The Thirty Years War (1618-1648) was a result of conflicts of
interests of the European and Scandinavian powers, the Holy
Roman Empire, and the German Princely States and Free Cities:
everybody in Christendom was involved. Because of the details
of the initial fighting and the expressed motives of many of
the major combatants, casual observers often judge this
conflagration to have been mostly about religion. Historians,
however, believe that territorial lust and dynastic competition
were more important; easy to accept when one recalls that
Protestant Saxony was initially aligned with Catholic Bavaria
and, later, Catholic France (with foreign policy in the hands
of Cardinal Richelieu) joined forces with the paladins of the
Reformation. While the fighting was spread throughout Germany,
a few areas (such as Baden) were particularly busy.

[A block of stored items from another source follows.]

-- pv_equiv track=rewrite | github.com/ssayed118/UMBC-CMSC-Projects | 201 - round 2/Exams/final/factorialize.py | dividing_factorial
-- ===== SOURCE A (Python) =====
-- def dividing_factorial(num, current = 1):
--     """
--     This function will take in a number and find the highest n! that divides a     number.
--     :param num: number that will be taken in, to get the highest n! for
--     """
--
--     #base case
--     if current == num:
--         return current
--
--     #recursive case
--     else:
--         if current < num:
--             if num % current == 0:
--
--             #finding the n! that divdes n, and setting to a variable
--                 var = num // current
--                 num = var
--                 return dividing_factorial(num, current + 1)
--
--             else:
--                 return current - 1
--
--         #if current is bigger than num
--         else:
--             return current - 1
-- ===== SOURCE B (Python) =====
-- def dividing_factorial(num, current=1):
--     # Iterative while-loop form: divide out successive factors while divisible,
--     # then settle the terminal comparison once after the loop.
--     while current < num:
--         if num % current:
--             return current - 1
--         num //= current
--         current += 1
--     return current if current == num else current - 1
-- ===== Notes on version B (the rewrite author's own statement) =====
-- stated objective: simpler
-- what changed: Replaces the recursion with an iterative while loop that early-exits on a non-divisor and merges the two terminal branches (current==num vs current>num) into one post-loop conditional return.
import Mathlib
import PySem

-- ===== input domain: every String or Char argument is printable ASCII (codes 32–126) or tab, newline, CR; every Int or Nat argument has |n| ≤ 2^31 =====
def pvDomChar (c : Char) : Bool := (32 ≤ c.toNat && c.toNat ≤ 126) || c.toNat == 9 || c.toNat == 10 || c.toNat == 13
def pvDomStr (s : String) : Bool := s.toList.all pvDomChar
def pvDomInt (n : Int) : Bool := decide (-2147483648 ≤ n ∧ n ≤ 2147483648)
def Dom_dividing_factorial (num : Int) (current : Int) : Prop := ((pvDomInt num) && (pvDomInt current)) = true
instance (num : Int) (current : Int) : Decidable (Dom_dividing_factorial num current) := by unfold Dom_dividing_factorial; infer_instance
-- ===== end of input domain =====

-- B rewrites the recursion as an iterative while loop with an early exit and a single
-- post-loop terminal conditional (objective: simpler).


-- measure fact used by both ports' termination proofs
theorem df_measure_lt (num current : Int) (hlt : current < num)
    (hm : PySem.Int.mod num current = 0) :
    (PySem.Int.floordiv num current - (current + 1)).toNat < (num - current).toNat := by
  by_cases hc0 : current = 0
  · subst hc0
    have : num = 0 := by simpa [PySem.Int.mod] using hm
    omega
  · have key := PySem.Int.floordiv_mul_add_mod num current
    rw [hm, add_zero] at key
    -- key : floordiv num current * current = num
    have hle : PySem.Int.floordiv num current ≤ num := by
      rcases lt_trichotomy current 0 with hneg | hz | hpos
      · by_cases h : PySem.Int.floordiv num current ≤ 0
        · nlinarith [key]
        · exfalso
          have h1 : 1 ≤ PySem.Int.floordiv num current := by omega
          nlinarith [key]
      · exact absurd hz hc0
      · nlinarith [key]
    omega

-- ===== PORT A =====
def dividing_factorial (num : Int) (current : Int) : Int :=
  if current == num then current
  else
    if current < num then
      if PySem.Int.mod num current == 0 then
        dividing_factorial (PySem.Int.floordiv num current) (current + 1)
      else current - 1
    else current - 1
termination_by (num - current).toNat
decreasing_by
  rename_i _h1 h2 h3
  exact df_measure_lt num current h2 (by simpa using h3)

-- ===== PORT B =====
-- the while loop of Source B: state (num, current), early exit on a non-divisor
def dfLoop (num : Int) (current : Int) : Int :=
  if current < num then
    if PySem.Int.mod num current ≠ 0 then current - 1
    else dfLoop (PySem.Int.floordiv num current) (current + 1)
  else if current == num then current else current - 1
termination_by (num - current).toNat
decreasing_by
  rename_i h1 h2
  exact df_measure_lt num current h1 (by simpa using h2)

def dividing_factorial_alt (num : Int) (current : Int) : Int := dfLoop num current

-- ===== PRECONDITION & SPEC =====
-- Pre_ excludes exactly the inputs where the Python A raises ZeroDivisionError
-- (current = 0 with 0 < num reaches 'num % 0'); A returns on every other input.
def Pre_dividing_factorial (num : Int) (current : Int) : Prop := ¬ (current = 0 ∧ 0 < num)
instance (num : Int) (current : Int) : Decidable (Pre_dividing_factorial num current) := by
  unfold Pre_dividing_factorial; infer_instance
def pvWitness_dividing_factorial : Int × Int := (720, 1)

def Spec_dividing_factorial (num : Int) (current : Int) (out : Int) : Prop := out = dividing_factorial_alt num current
instance (num : Int) (current : Int) (out : Int) : Decidable (Spec_dividing_factorial num current out) := by unfold Spec_dividing_factorial; infer_instance

-- ===== CLAIM (what is proved, stated in full; the proofs are below) =====
def Claim_equal_dividing_factorial : Prop := ∀ (num : Int) (current : Int), Dom_dividing_factorial num current → Pre_dividing_factorial num current → Spec_dividing_factorial num current (dividing_factorial num current)

-- ===== LEMMAS AND PROOFS =====
theorem df_eq_loop (num current : Int) : dividing_factorial num current = dfLoop num current := by
  fun_induction dividing_factorial num current with
  | case1 num current heq =>
    rw [dfLoop]
    have : ¬ current < num := by simp at heq; omega
    simp [this, heq]
  | case2 num current heq hlt hm ih =>
    rw [dfLoop]
    simp only [hlt, if_pos]
    simp at hm
    simp [hm, ih]
  | case3 num current heq hlt hm =>
    rw [dfLoop]
    simp at hm
    simp [hlt, hm]
  | case4 num current heq hlt =>
    rw [dfLoop]
    simp [hlt, heq]

-- ===== VERDICT (by name: the statement is the Claim_ definition above) =====
theorem dividing_factorial_spec : Claim_equal_dividing_factorial := by
  intro num current _ _
  unfold Spec_dividing_factorial dividing_factorial_alt
  exact df_eq_loop num current
-- pv_equiv track=rewrite | github.com/Jobin-Nelson/learn | competitive_programming/september/sum-of-even-numbers-after-queries.py | sumEventAfterQueries
-- ===== SOURCE A (Python) =====
-- def sumEventAfterQueries(nums: list[int], queries: list[list[int]]) -> list[int]:
--     even_sum = sum(n for n in nums if n % 2 == 0)
--     res = []
--
--     for val, ind in queries:
--         cur_num = nums[ind]
--         if cur_num % 2 == 0: even_sum -= cur_num
--         cur_num += val
--         if cur_num % 2 == 0: even_sum += cur_num
--         nums[ind] = cur_num
--         res.append(even_sum)
--     return res
-- ===== SOURCE B (Python) =====
-- def sumEventAfterQueries(nums: list[int], queries: list[list[int]]) -> list[int]:
--     res = []
--     for val, ind in queries:
--         nums[ind] += val
--         res.append(sum(n for n in nums if n % 2 == 0))
--     return res
-- ===== Notes on version B (the rewrite author's own statement) =====
-- stated objective: simpler
-- what changed: B drops A's maintained incremental even_sum (subtract old, add new per query) and instead, after each in-place update, recomputes the even sum with a fresh full scan of nums.
import Mathlib
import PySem

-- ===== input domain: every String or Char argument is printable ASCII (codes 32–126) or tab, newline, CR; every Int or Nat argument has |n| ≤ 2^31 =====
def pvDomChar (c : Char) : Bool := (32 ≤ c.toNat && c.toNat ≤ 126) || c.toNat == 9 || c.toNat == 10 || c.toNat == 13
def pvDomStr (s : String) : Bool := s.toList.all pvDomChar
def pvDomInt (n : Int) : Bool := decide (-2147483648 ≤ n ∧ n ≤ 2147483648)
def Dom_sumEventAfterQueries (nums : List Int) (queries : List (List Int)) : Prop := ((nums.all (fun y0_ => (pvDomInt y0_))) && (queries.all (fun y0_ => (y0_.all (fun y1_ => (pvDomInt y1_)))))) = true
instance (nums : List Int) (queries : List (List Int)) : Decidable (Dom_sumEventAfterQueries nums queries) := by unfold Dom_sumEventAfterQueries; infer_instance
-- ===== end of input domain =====

-- B recomputes the even sum with a full scan after each in-place update instead of
-- maintaining A's incremental even_sum.  Both mutate nums[ind] in Python; the
-- equivalence proved here is about the RETURN value (the mutations are identical anyway).

-- ===== PORT A =====
-- step of A's loop over queries; state = (nums, even_sum, res)
def pvStepA (st : List Int × Int × List Int) (q : List Int) : List Int × Int × List Int :=
  let val := PySem.List.pyGetD q 0 0
  let ind := PySem.List.pyGetD q 1 0
  let cur := PySem.List.pyGetD st.1 ind 0
  let es := if cur % 2 = 0 then st.2.1 - cur else st.2.1
  let cur2 := cur + val
  let es2 := if cur2 % 2 = 0 then es + cur2 else es
  (PySem.List.pySetD st.1 ind cur2, es2, st.2.2 ++ [es2])

def sumEventAfterQueries (nums : List Int) (queries : List (List Int)) : List Int :=
  let even_sum := nums.foldl (fun s n => if n % 2 = 0 then s + n else s) 0
  (queries.foldl pvStepA (nums, even_sum, ([] : List Int))).2.2

-- ===== PORT B =====
-- B: apply the query update in place, then a fresh full scan for the even sum
def pvGoB (ns : List Int) (qs : List (List Int)) : List Int :=
  match qs with
  | [] => []
  | q :: rest =>
    let ind := PySem.List.pyGetD q 1 0
    let ns' := PySem.List.pySetD ns ind (PySem.List.pyGetD ns ind 0 + PySem.List.pyGetD q 0 0)
    (ns'.filter (fun n => n % 2 = 0)).sum :: pvGoB ns' rest

def sumEventAfterQueries_alt (nums : List Int) (queries : List (List Int)) : List Int :=
  pvGoB nums queries

-- ===== PRECONDITION & SPEC =====
-- A raises on a query of length ≠ 2 (unpacking ValueError) or an index outside
-- Python's range for nums (IndexError); Pre_ excludes exactly those inputs.
def Pre_sumEventAfterQueries (nums : List Int) (queries : List (List Int)) : Prop :=
  ∀ q ∈ queries, q.length = 2 ∧ PySem.Raise.InRange nums.length (PySem.List.pyGetD q 1 0)
instance (nums : List Int) (queries : List (List Int)) : Decidable (Pre_sumEventAfterQueries nums queries) := by
  unfold Pre_sumEventAfterQueries; infer_instance

def pvWitness_sumEventAfterQueries : List Int × List (List Int) := ([1, 2, 3], [[1, 0], [-3, 1], [4, -1]])

def Spec_sumEventAfterQueries (nums : List Int) (queries : List (List Int)) (out : List Int) : Prop := out = sumEventAfterQueries_alt nums queries
instance (nums : List Int) (queries : List (List Int)) (out : List Int) : Decidable (Spec_sumEventAfterQueries nums queries out) := by unfold Spec_sumEventAfterQueries; infer_instance

-- ===== CLAIM (what is proved, stated in full; the proofs are below) =====
def Claim_equal_sumEventAfterQueries : Prop := ∀ (nums : List Int) (queries : List (List Int)), Dom_sumEventAfterQueries nums queries → Pre_sumEventAfterQueries nums queries → Spec_sumEventAfterQueries nums queries (sumEventAfterQueries nums queries)

-- ===== LEMMAS AND PROOFS =====

-- the generator-sum of A's initial even_sum is the filter-sum B scans
theorem pvFoldEven (ns : List Int) (s : Int) :
    ns.foldl (fun s n => if n % 2 = 0 then s + n else s) s
      = s + (ns.filter (fun n => n % 2 = 0)).sum := by
  induction ns generalizing s with
  | nil => simp
  | cons a t ih =>
    simp only [List.foldl_cons, List.filter_cons, decide_eq_true_eq]
    by_cases h : a % 2 = 0
    · rw [if_pos h, if_pos h, List.sum_cons, ih]; ring
    · rw [if_neg h, if_neg h, ih]

-- even-sum after a point update, at a Nat index
theorem pvEvenSum_set (ns : List Int) (j : Nat) (v : Int) (hj : j < ns.length) :
    ((ns.set j v).filter (fun n => n % 2 = 0)).sum
      = (ns.filter (fun n => n % 2 = 0)).sum
        - (if ns[j] % 2 = 0 then ns[j] else 0)
        + (if v % 2 = 0 then v else 0) := by
  induction ns generalizing j with
  | nil => simp at hj
  | cons a t ih =>
    cases j with
    | zero =>
      simp only [List.set_cons_zero, List.filter_cons, List.getElem_cons_zero,
        decide_eq_true_eq]
      by_cases ha : a % 2 = 0 <;> by_cases hv : v % 2 = 0 <;>
        simp only [ha, hv, if_pos, if_neg, List.sum_cons, not_false_iff] <;> ring
    | succ k =>
      have hk : k < t.length := by simpa using hj
      simp only [List.set_cons_succ, List.filter_cons, List.getElem_cons_succ,
        decide_eq_true_eq]
      by_cases ha : a % 2 = 0
      · rw [if_pos ha, if_pos ha, List.sum_cons, List.sum_cons, ih k hk]; ring
      · rw [if_neg ha, if_neg ha, ih k hk]

-- under InRange, pyGetD and pySetD act at the same Nat index
theorem pvIdx_norm (ns : List Int) (i : Int) (v : Int)
    (h : PySem.Raise.InRange ns.length i) :
    ∃ j : Nat, ∃ _ : j < ns.length, PySem.List.pyGetD ns i 0 = ns[j]
      ∧ PySem.List.pySetD ns i v = ns.set j v := by
  obtain ⟨h1, h2⟩ := h
  by_cases h0 : 0 ≤ i
  · refine ⟨i.toNat, by omega, ?_, ?_⟩
    · exact PySem.List.pyGetD_eq_getElem ns 0 h0 h2
    · simp [PySem.List.pySetD, PySem.List.pySet?, PySem.List.pyIdx?, h0, h2]
  · refine ⟨ns.length - (-i).toNat, by omega, ?_, ?_⟩
    · have hi : PySem.List.pyGetD ns (-(((-i).toNat : Nat) : Int)) 0
          = ns[ns.length - (-i).toNat]'(by omega) :=
        PySem.List.pyGetD_neg_natCast ns _ 0 (by omega) (by omega)
      rwa [show (-(((-i).toNat : Nat) : Int)) = i by omega] at hi
    · simp [PySem.List.pySetD, PySem.List.pySet?, PySem.List.pyIdx?, h0, h1]

theorem pvMain (qs : List (List Int)) (ns : List Int) (es : Int) (res : List Int)
    (hpre : ∀ q ∈ qs, q.length = 2 ∧ PySem.Raise.InRange ns.length (PySem.List.pyGetD q 1 0))
    (hes : es = (ns.filter (fun n => n % 2 = 0)).sum) :
    (qs.foldl pvStepA (ns, es, res)).2.2 = res ++ pvGoB ns qs := by
  induction qs generalizing ns es res with
  | nil => simp [pvGoB]
  | cons q rest ih =>
    obtain ⟨-, hir⟩ := hpre q (List.mem_cons_self ..)
    set ind := PySem.List.pyGetD q 1 0 with hind
    set cur := PySem.List.pyGetD ns ind 0 with hcur
    set cur2 := cur + PySem.List.pyGetD q 0 0 with hc2
    set es2 := (if cur2 % 2 = 0 then (if cur % 2 = 0 then es - cur else es) + cur2
                else (if cur % 2 = 0 then es - cur else es)) with hes2
    obtain ⟨j, hj, hget, hsetE⟩ := pvIdx_norm ns ind cur2 hir
    rw [← hcur] at hget
    have hstep : pvStepA (ns, es, res) q = (PySem.List.pySetD ns ind cur2, es2, res ++ [es2]) := rfl
    have hes' : es2 = ((ns.set j cur2).filter (fun n => n % 2 = 0)).sum := by
      rw [pvEvenSum_set ns j cur2 hj, ← hes, ← hget, hes2]
      split_ifs <;> ring
    have hpre' : ∀ p ∈ rest, p.length = 2 ∧
        PySem.Raise.InRange (ns.set j cur2).length (PySem.List.pyGetD p 1 0) := by
      intro p hp
      obtain ⟨hl, hr⟩ := hpre p (List.mem_cons_of_mem _ hp)
      exact ⟨hl, by simpa using hr⟩
    have hB : pvGoB ns (q :: rest) = es2 :: pvGoB (ns.set j cur2) rest := by
      simp only [pvGoB, ← hind, ← hcur, ← hc2, hsetE, ← hes']
    rw [List.foldl_cons, hstep, hsetE, ih _ _ _ hpre' hes', hB]
    simp

-- ===== VERDICT (by name: the statement is the Claim_ definition above) =====
theorem sumEventAfterQueries_spec : Claim_equal_sumEventAfterQueries := by
  intro nums queries _ hpre
  unfold Spec_sumEventAfterQueries sumEventAfterQueries sumEventAfterQueries_alt
  rw [pvFoldEven nums 0, pvMain queries nums _ [] hpre (by ring)]
  simp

War is always hell, but this particular war was a deeper and
longer hell for the populations on-site due to the then current
state of European warfare practices. Up to and during
most of the Hundred Years War, it was widely held that battles
be fought by nobles as the common man was judged to be too
oafish and cowardly to be of any potency (a belief that was
vigorously supported, no doubt, by the peasant lobby.)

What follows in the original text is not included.